Problem details -
Extract from the entries below, exactly as given, only the lines from the line containing "(y + 1) rest" to the line containing "-- pass 2 loop", both lines included.

--- Data provided Enclosed Below ---

-- pv_equiv track=rewrite | github.com/GValiente/gba-niccc | data_generator/export.py | generate_horizontal_line_sets
-- ===== SOURCE A (Python) =====
-- def generate_horizontal_line_sets(screen_buffer):
--     horizontal_line_sets = {}
--
--     for y, screen_line in enumerate(screen_buffer):
--         start_x = 0
--         current_color_index = screen_line[0]
--
--         for x, color_index in enumerate(screen_line):
--             if color_index != current_color_index:
--                 if current_color_index > 0:
--                     if current_color_index not in horizontal_line_sets:
--                         horizontal_line_sets[current_color_index] = []
--
--                     horizontal_line_sets[current_color_index].append((y, start_x, x - 1))
--
--                 start_x = x
--                 current_color_index = color_index
--
--         if current_color_index > 0:
--             if current_color_index not in horizontal_line_sets:
--                 horizontal_line_sets[current_color_index] = []
--
--             horizontal_line_sets[current_color_index].append((y, start_x, len(screen_line) - 1))
--
--     return horizontal_line_sets
-- ===== SOURCE B (Python) =====
-- def generate_horizontal_line_sets(screen_buffer):
--     # Pass 1: per row, find change boundaries by comparing adjacent pixels,
--     # and turn consecutive boundary pairs into a flat list of colored segments.
--     segments = []
--     for y, row in enumerate(screen_buffer):
--         bounds = [0] + [x for x in range(1, len(row)) if row[x] != row[x - 1]] + [len(row)]
--         segments.extend((row[a], (y, a, b - 1)) for a, b in zip(bounds, bounds[1:]))
--     # Pass 2: group the positive-color segments by color, in emission order.
--     result = {}
--     for color, seg in segments:
--         if color > 0:
--             result.setdefault(color, []).append(seg)
--     return result
-- ===== Notes on version B (the rewrite author's own statement) =====
-- stated objective: alternative
-- what changed: Replaces A's interleaved state-machine scan (start_x/current_color carried through the loop with a duplicated end-of-line flush that updates the dict as it scans) by two staged passes: pass 1 computes per-row change boundaries by comparing adjacent pixels and zips consecutive boundaries into a flat segment list; pass 2 groups the positive-color segments into the dict.
import Mathlib
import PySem

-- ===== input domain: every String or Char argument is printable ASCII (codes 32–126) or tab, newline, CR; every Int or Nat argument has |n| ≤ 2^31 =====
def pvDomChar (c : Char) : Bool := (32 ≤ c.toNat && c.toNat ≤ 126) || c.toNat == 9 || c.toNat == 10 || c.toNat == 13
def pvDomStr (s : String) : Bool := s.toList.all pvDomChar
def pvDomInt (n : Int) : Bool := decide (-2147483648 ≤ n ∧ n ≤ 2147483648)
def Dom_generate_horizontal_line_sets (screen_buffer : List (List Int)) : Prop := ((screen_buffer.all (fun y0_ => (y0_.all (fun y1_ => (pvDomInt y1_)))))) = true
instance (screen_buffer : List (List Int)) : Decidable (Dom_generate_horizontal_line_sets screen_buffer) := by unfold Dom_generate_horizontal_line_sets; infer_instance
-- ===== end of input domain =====

-- B replaces A's interleaved state-machine scan by two staged passes: pass 1 computes
-- per-row change boundaries (adjacent-pixel comparison) and zips them into a flat
-- segment list, pass 2 groups the positive-color segments (objective: alternative).

-- ===== PORT A =====
-- `if key not in d: d[key] = []` followed by `d[key].append(t)`
def pvPushA (d : PySem.Dict Int (List (Int × Int × Int))) (c : Int) (t : Int × Int × Int) :
    PySem.Dict Int (List (Int × Int × Int)) :=
  let d1 := if d.contains c then d else d.insert c []
  d1.modify c [] (· ++ [t])

-- the inner `for x, color_index in enumerate(screen_line)` loop, plus the trailing flush
-- (when the list is exhausted, x = len(screen_line), so len(screen_line) - 1 = x - 1)
def pvAInner (y : Int) (x : Int) (sx : Int) (cur : Int)
    (d : PySem.Dict Int (List (Int × Int × Int))) :
    List Int → PySem.Dict Int (List (Int × Int × Int))
  | [] => if cur > 0 then pvPushA d cur (y, sx, x - 1) else d
  | color :: rest =>
    if color ≠ cur then
      pvAInner y (x + 1) x color (if cur > 0 then pvPushA d cur (y, sx, x - 1) else d) rest
    else
      pvAInner y (x + 1) sx cur d rest

def pvAOuter (y : Int) (d : PySem.Dict Int (List (Int × Int × Int))) :
    List (List Int) → PySem.Dict Int (List (Int × Int × Int))
  | [] => d
  | line :: rest =>
    match line with
    | [] => pvAOuter (y + 1) d rest            -- Python raises IndexError here (excluded by Pre_)
    | c0 :: tail => pvAOuter (y + 1) (pvAInner y 0 0 c0 d (c0 :: tail)) rest

def generate_horizontal_line_sets (screen_buffer : List (List Int)) :
    List (Int × List (Int × Int × Int)) :=
  (pvAOuter 0 PySem.Dict.empty screen_buffer).items

-- ===== PORT B =====
-- `row[i]` for the in-range indices B uses (outside Pre_ Python raises IndexError; the
-- default is never reached on inputs admitted by Pre_)
def pvGetI (row : List Int) (i : Int) : Int := (PySem.List.pyGet? row i).getD 0

-- `[x for x in range(1, len(row)) if row[x] != row[x - 1]]`
def pvChangePoints (row : List Int) : List Int :=
  (PySem.List.pyRange 1 (row.length : Int) 1).filter (fun x => pvGetI row x != pvGetI row (x - 1))

-- `[0] + changepoints + [len(row)]`
def pvBounds (row : List Int) : List Int :=
  [0] ++ pvChangePoints row ++ [(row.length : Int)]

-- `(row[a], (y, a, b - 1)) for a, b in zip(bounds, bounds[1:])`
def pvRowSegs (y : Int) (row : List Int) : List (Int × Int × Int × Int) :=
  (((pvBounds row).zip ((pvBounds row).drop 1)).map
    (fun ab => (pvGetI row ab.1, (y, ab.1, ab.2 - 1))))

-- pass 1: `for y, row in enumerate(screen_buffer): segments.extend(...)`
def pvSegsOuter (y : Int) : List (List Int) → List (Int × Int × Int × Int)
  | [] => []
  | row :: rest => pvRowSegs y row ++ pvSegsOuter (y + 1) rest

-- `result.setdefault(color, []).append(seg)`
def pvPushB (d : PySem.Dict Int (List (Int × Int × Int))) (c : Int) (t : Int × Int × Int) :
    PySem.Dict Int (List (Int × Int × Int)) :=
  (d.setdefault c []).modify c [] (· ++ [t])

-- pass 2 loop body: `if color > 0: result.setdefault(color, []).append(seg)`
def pvStep (d : PySem.Dict Int (List (Int × Int × Int))) (p : Int × Int × Int × Int) :
    PySem.Dict Int (List (Int × Int × Int)) :=
  if p.1 > 0 then pvPushB d p.1 p.2 else d

def generate_horizontal_line_sets_alt (screen_buffer : List (List Int)) :
    List (Int × List (Int × Int × Int)) :=
  ((pvSegsOuter 0 screen_buffer).foldl pvStep PySem.Dict.empty).items

-- ===== PRECONDITION & SPEC =====
-- Pre_ excludes buffers containing an empty row, on which A raises IndexError
-- (it indexes screen_line[0]); B raises IndexError there too (row[a] on the (0,0) pair).
def Pre_generate_horizontal_line_sets (screen_buffer : List (List Int)) : Prop :=
  ∀ line ∈ screen_buffer, line ≠ []
instance (screen_buffer : List (List Int)) : Decidable (Pre_generate_horizontal_line_sets screen_buffer) := by unfold Pre_generate_horizontal_line_sets; infer_instance
def pvWitness_generate_horizontal_line_sets : List (List Int) := [[1, 0, 2, 2], [3, 3]]

def Spec_generate_horizontal_line_sets (screen_buffer : List (List Int)) (out : List (Int × List (Int × Int × Int))) : Prop := out = generate_horizontal_line_sets_alt screen_buffer
instance (screen_buffer : List (List Int)) (out : List (Int × List (Int × Int × Int))) : Decidable (Spec_generate_horizontal_line_sets screen_buffer out) := by unfold Spec_generate_horizontal_line_sets; infer_instance

-- ===== CLAIM (what is proved, stated in full; the proofs are below) =====
def Claim_equal_generate_horizontal_line_sets : Prop := ∀ (screen_buffer : List (List Int)), Dom_generate_horizontal_line_sets screen_buffer → Pre_generate_horizontal_line_sets screen_buffer → Spec_generate_horizontal_line_sets screen_buffer (generate_horizontal_line_sets screen_buffer)

-- ===== LEMMAS AND PROOFS =====

-- length of the initial run of `c` in the remainder of the row (proof-only helper)
def pvRunLen (c : Int) : List Int → Nat
  | [] => 0
  | x :: xs => if x = c then pvRunLen c xs + 1 else 0

-- canonical run decomposition of a row, starting at x-coordinate i (proof-only helper)
def pvRuns (y : Int) (i : Int) : List Int → List (Int × Int × Int × Int)
  | [] => []
  | c :: rest =>
    (c, (y, i, i + (pvRunLen c rest : Int))) ::
      pvRuns y (i + (pvRunLen c rest : Int) + 1) (rest.drop (pvRunLen c rest))
termination_by row => row.length
decreasing_by simp only [List.length_drop, List.length_cons]; omega

theorem pvRuns_nil (y i : Int) : pvRuns y i [] = [] := by rw [pvRuns]

theorem pvRuns_cons (y i c : Int) (rest : List Int) :
    pvRuns y i (c :: rest)
      = (c, (y, i, i + (pvRunLen c rest : Int))) ::
          pvRuns y (i + (pvRunLen c rest : Int) + 1) (rest.drop (pvRunLen c rest)) := by
  rw [pvRuns]

theorem pvRunLen_le (c : Int) : ∀ (l : List Int), pvRunLen c l ≤ l.length := by
  intro l
  induction l with
  | nil => simp [pvRunLen]
  | cons a as ih => by_cases h : a = c <;> simp [pvRunLen, h]
                    omega

theorem pvReplicate_run (c : Int) :
    ∀ (rest : List Int),
      c :: rest = List.replicate (pvRunLen c rest + 1) c ++ rest.drop (pvRunLen c rest) := by
  intro rest
  induction rest with
  | nil => simp [pvRunLen]
  | cons a as ih =>
    by_cases h : a = c
    · subst h
      have h2 : pvRunLen a (a :: as) = pvRunLen a as + 1 := by simp [pvRunLen]
      rw [h2, List.drop_succ_cons, List.replicate_succ, List.cons_append, ← ih]
    · simp [pvRunLen, h]

theorem pvRunLen_drop_head (c : Int) :
    ∀ (rest : List Int), ∀ r rs, rest.drop (pvRunLen c rest) = r :: rs → r ≠ c := by
  intro rest
  induction rest with
  | nil => intro r rs h; simp at h
  | cons a as ih =>
    intro r rs h
    by_cases ha : a = c
    · subst ha
      have h2 : pvRunLen a (a :: as) = pvRunLen a as + 1 := by simp [pvRunLen]
      rw [h2] at h
      simp only [List.drop_succ_cons] at h
      exact ih r rs h
    · have h0 : pvRunLen c (a :: as) = 0 := by simp [pvRunLen, ha]
      rw [h0] at h
      simp at h
      rcases h with ⟨h1, _⟩
      subst h1
      exact ha

theorem pvPush_eq (d : PySem.Dict Int (List (Int × Int × Int))) (c : Int) (t : Int × Int × Int) :
    pvPushA d c t = pvPushB d c t := by
  by_cases h : d.contains c
  · simp [pvPushA, pvPushB, PySem.Dict.setdefault, h]
  · simp only [pvPushA, pvPushB, PySem.Dict.setdefault, h, Bool.false_eq_true, if_false]
    congr 1
    apply PySem.Dict.ext
    rw [PySem.Dict.items_insert_of_not_contains]
    simpa using h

--- End of Enclosed Data provided ---

Solution for this exercise -
  | row :: rest => pvRowSegs y row ++ pvSegsOuter (y + 1) rest

-- `result.setdefault(color, []).append(seg)`
def pvPushB (d : PySem.Dict Int (List (Int × Int × Int))) (c : Int) (t : Int × Int × Int) :
    PySem.Dict Int (List (Int × Int × Int)) :=
  (d.setdefault c []).modify c [] (· ++ [t])

-- pass 2 loop body: `if color > 0: result.setdefault(color, []).append(seg)`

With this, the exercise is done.